This has to be one of the bigger head scratching stats I have seen in a while. I was looking at the Jets Bills box score and the QBR numbers caught my eye.
Tim Boyle 7/14 33yds 0TD 1INT 1 Sack 1rush attempt for 1 yard QBR 50.2
50% completion, NFL avg 64.9%
2.4 yard/attempt average, the NFL avg is 7.0
4.7 yards per completion, NFL average is 10.8
So I decided to grab every QBR rating for Sunday(and Passer Rating to keep us all grounded in reality).
That legendary Tim Boyle performance you witnessed, according to QBR, was the 13th best qb performance on Sunday.
https://www.espn.com/nfl/boxscore/_/gameId/401547543
Tim Boyle for Joe Burrow? Let me think about it
Tim Boyle for Josh Allen? Maybe if you throw in a 3rd round pick.
Tim Boyle for C.J. Stroud? C.J. Stround and who else?
Tim Boyle for Tua Tagovailoa? If you toss in a 1st rounder we can talk.
Tim Boyle for Russell Wilson?

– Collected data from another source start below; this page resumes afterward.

-- pv_equiv track=rewrite | github.com/biostat821-2023/Final__project | src/analysis.py | find_age_distribution
-- ===== SOURCE A (Python) =====
-- from typing import List, Tuple, Dict, Any
--
-- def find_age_distribution(patients: List[Tuple]) -> dict:
--     """Find the age distribution of the patients."""
--     age_dict = {}
--     for patient in patients:
--         if patient[4] not in age_dict:
--             age_dict[patient[4]] = 1
--         else:
--             age_dict[patient[4]] += 1
--     return age_dict
-- ===== SOURCE B (Python) =====
-- def find_age_distribution(patients):
--     """Find the age distribution of the patients."""
--     ages = [patient[4] for patient in patients]
--     result = {}
--     for age in ages:
--         if age not in result:
--             result[age] = ages.count(age)
--     return result
-- ===== Notes on version B (the rewrite author's own statement) =====
-- stated objective: alternative
-- what changed: Instead of one incrementing pass over a counter dict, B extracts the age column once and, for each first occurrence of an age, stores the full count obtained by scanning the column (ages.count), so no counter is ever incremented.
import Mathlib
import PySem

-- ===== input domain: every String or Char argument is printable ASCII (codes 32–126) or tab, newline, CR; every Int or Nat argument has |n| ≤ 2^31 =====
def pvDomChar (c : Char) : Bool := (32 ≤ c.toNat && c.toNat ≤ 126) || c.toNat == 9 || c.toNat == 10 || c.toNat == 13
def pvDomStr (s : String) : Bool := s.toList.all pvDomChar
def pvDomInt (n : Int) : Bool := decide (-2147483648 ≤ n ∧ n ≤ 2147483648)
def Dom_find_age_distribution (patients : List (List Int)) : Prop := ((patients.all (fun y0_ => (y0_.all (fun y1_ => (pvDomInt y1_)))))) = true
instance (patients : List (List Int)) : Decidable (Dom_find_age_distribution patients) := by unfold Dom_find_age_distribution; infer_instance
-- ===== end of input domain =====

-- B replaces A's incrementing counter pass by extracting the age column once and storing,
-- at each age's first occurrence, its full count from a scan of that column (alternative decomposition, no speed claim).


-- ===== PORT A =====
-- A: one pass; for each patient, if its age is unseen insert 1, else increment.
def find_age_distribution (patients : List (List Int)) : List (Int × Int) :=
  (patients.foldl (fun age_dict patient =>
      let k := PySem.List.pyGetD patient 4 0   -- patient[4]; Pre_ guarantees the index is in range
      if age_dict.contains k = false then age_dict.insert k 1
      else age_dict.modify k 0 (· + 1))
    PySem.Dict.empty).items

-- ===== PORT B =====
-- B: extract the age column, then for each first occurrence store the column count.
def find_age_distribution_alt (patients : List (List Int)) : List (Int × Int) :=
  let ages := patients.map (fun patient => PySem.List.pyGetD patient 4 0)
  (ages.foldl (fun result age =>
      if result.contains age then result
      else result.insert age (ages.count age : Int))
    PySem.Dict.empty).items

-- ===== PRECONDITION & SPEC =====
-- Pre_ excludes patient records shorter than 5 fields, on which A raises IndexError.
def Pre_find_age_distribution (patients : List (List Int)) : Prop :=
  ∀ p ∈ patients, 5 ≤ p.length
instance (patients : List (List Int)) : Decidable (Pre_find_age_distribution patients) := by
  unfold Pre_find_age_distribution; infer_instance
def pvWitness_find_age_distribution : List (List Int) := [[1, 2, 3, 4, 30], [5, 6, 7, 8, 30], [9, 1, 2, 3, 41]]

def Spec_find_age_distribution (patients : List (List Int)) (out : List (Int × Int)) : Prop := out = find_age_distribution_alt patients
instance (patients : List (List Int)) (out : List (Int × Int)) : Decidable (Spec_find_age_distribution patients out) := by unfold Spec_find_age_distribution; infer_instance

-- ===== CLAIM (what is proved, stated in full; the proofs are below) =====
def Claim_equal_find_age_distribution : Prop := ∀ (patients : List (List Int)), Dom_find_age_distribution patients → Pre_find_age_distribution patients → Spec_find_age_distribution patients (find_age_distribution patients)

-- ===== LEMMAS AND PROOFS =====

-- A's branch (insert-1 / increment) is exactly the counter step.
lemma a_step_eq_counter_step (d : PySem.Dict Int Int) (a : Int) :
    (if d.contains a = false then d.insert a 1 else d.modify a 0 (· + 1))
      = d.modify a 0 (· + 1) := by
  by_cases h : d.contains a = false
  · rw [if_pos h]
    simp [PySem.Dict.insert, PySem.Dict.modify, h, PySem.Dict.getD_of_not_contains _ _ h]
  · rw [if_neg h]

-- A's whole loop is Counter(ages).
lemma a_eq_counter (patients : List (List Int)) :
    find_age_distribution patients =
      (PySem.Dict.counter (patients.map (fun p => PySem.List.pyGetD p 4 0))).items := by
  unfold find_age_distribution
  rw [PySem.Dict.counter_eq_foldl, List.foldl_map]
  congr 1
  apply PySem.List.foldl_congr_mem
  intro acc x _
  exact a_step_eq_counter_step acc (PySem.List.pyGetD x 4 0)

-- B's loop over any list, started from a dict of the canonical shape, keeps that shape.
lemma b_loop_shape (v : Int → Int) (l : List Int) (s : PySem.Set Int) :
    (l.foldl (fun result age =>
        if result.contains age then result
        else result.insert age (v age))
      (PySem.Dict.mk (s.map (fun k => (k, v k))))).items
    = (PySem.Set.update s l).map (fun k => (k, v k)) := by
  induction l generalizing s with
  | nil => simp [PySem.Set.update]
  | cons a t ih =>
    simp only [List.foldl_cons]
    have hc : (PySem.Dict.mk (s.map (fun k => (k, v k)))).contains a = s.contains a := by
      simp [PySem.Dict.contains_eq_decide_mem_keys, PySem.Dict.keys]
    by_cases hm : s.contains a
    · rw [hc, if_pos hm]
      have : PySem.Set.update s (a :: t) = PySem.Set.update (PySem.Set.add s a) t := rfl
      rw [this, PySem.Set.add, if_pos hm]
      exact ih s
    · rw [hc, if_neg (by simpa using hm)]
      have hins : (PySem.Dict.mk (s.map (fun k => (k, v k)))).insert a (v a)
          = PySem.Dict.mk ((s ++ [a]).map (fun k => (k, v k))) := by
        apply PySem.Dict.ext
        rw [PySem.Dict.items_insert_of_not_contains]
        · simp
        · rw [hc]; exact eq_false_of_ne_true hm
      rw [hins]
      have : PySem.Set.update s (a :: t) = PySem.Set.update (s ++ [a]) t := by
        show PySem.Set.update (PySem.Set.add s a) t = _
        rw [PySem.Set.add, if_neg hm]
      rw [this]
      exact ih (s ++ [a])

-- ===== VERDICT (by name: the statement is the Claim_ definition above) =====
theorem find_age_distribution_spec : Claim_equal_find_age_distribution := by
  intro patients _ _
  unfold Spec_find_age_distribution find_age_distribution_alt
  rw [a_eq_counter, PySem.Dict.items_counter]
  have h := b_loop_shape
      (v := fun a => (((patients.map (fun patient => PySem.List.pyGetD patient 4 0)).count a : Int)))
      (patients.map (fun patient => PySem.List.pyGetD patient 4 0)) PySem.Set.empty
  rw [show (PySem.Dict.mk (((PySem.Set.empty : PySem.Set Int)).map
        (fun k => (k, (((patients.map (fun patient => PySem.List.pyGetD patient 4 0)).count k : Int)))))
        : PySem.Dict Int Int) = PySem.Dict.empty from rfl,
      show PySem.Set.update (PySem.Set.empty : PySem.Set Int)
          (patients.map (fun patient => PySem.List.pyGetD patient 4 0))
        = PySem.Set.ofList (patients.map (fun patient => PySem.List.pyGetD patient 4 0)) from by
        simp [PySem.Set.update, PySem.Set.ofList_eq_foldl, PySem.Set.empty]] at h
  exact h.symm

Hang up the phone scoffing at the unmitigated gall for even calling me.
Whew, thank you QBR for keeping me from looking like a complete idiot as a NFL GM.
O’Boyle rules!
It’s literally just sample size. QBR isn’t that great anyway…
What is so different between QBR and passer rating that Brock Purdy’s stats can have THAT big of a gap?
ESPN once had a two INT Charlie Batch game as its best game under QBR. Then they went back and fixed their model.
You have too much time on your hands
QBR is worthless. Why do people give it so much attention? This just proves how stupid of a “stat” that it is.
QBR was effectively ESPN seeing what PFF does and saying “I want that” and assigning an unpaid intern to come up with the calculation.
One game sample size truly is the only evidence we need……
QBR hates Russ
the math ain’t mathing
Am I still wrong if I inexplicably think Tim Boyle is better than Josh Allen
Is it inexplicable if you have QBR stats to explain it?
Wait, what?
Isn’t QBR specifically designed to devalue certain plays (like Allen’s end of half INT)?
How did he end up with such a bad QBR?
We have to rescue sports from analytics
I don’t really understand this one but I still think QBR is a great comprehensive stat. Smaller samples are more subject to weird stuff of course.
In this particular case, I think every Tim Boyle play was meaningless due to the team being down by multiple touchdowns, so his QBR stayed close to baseline?
Per QBR, Charlie Batch had the best game ever, when he threw for 186 yards and two interceptions.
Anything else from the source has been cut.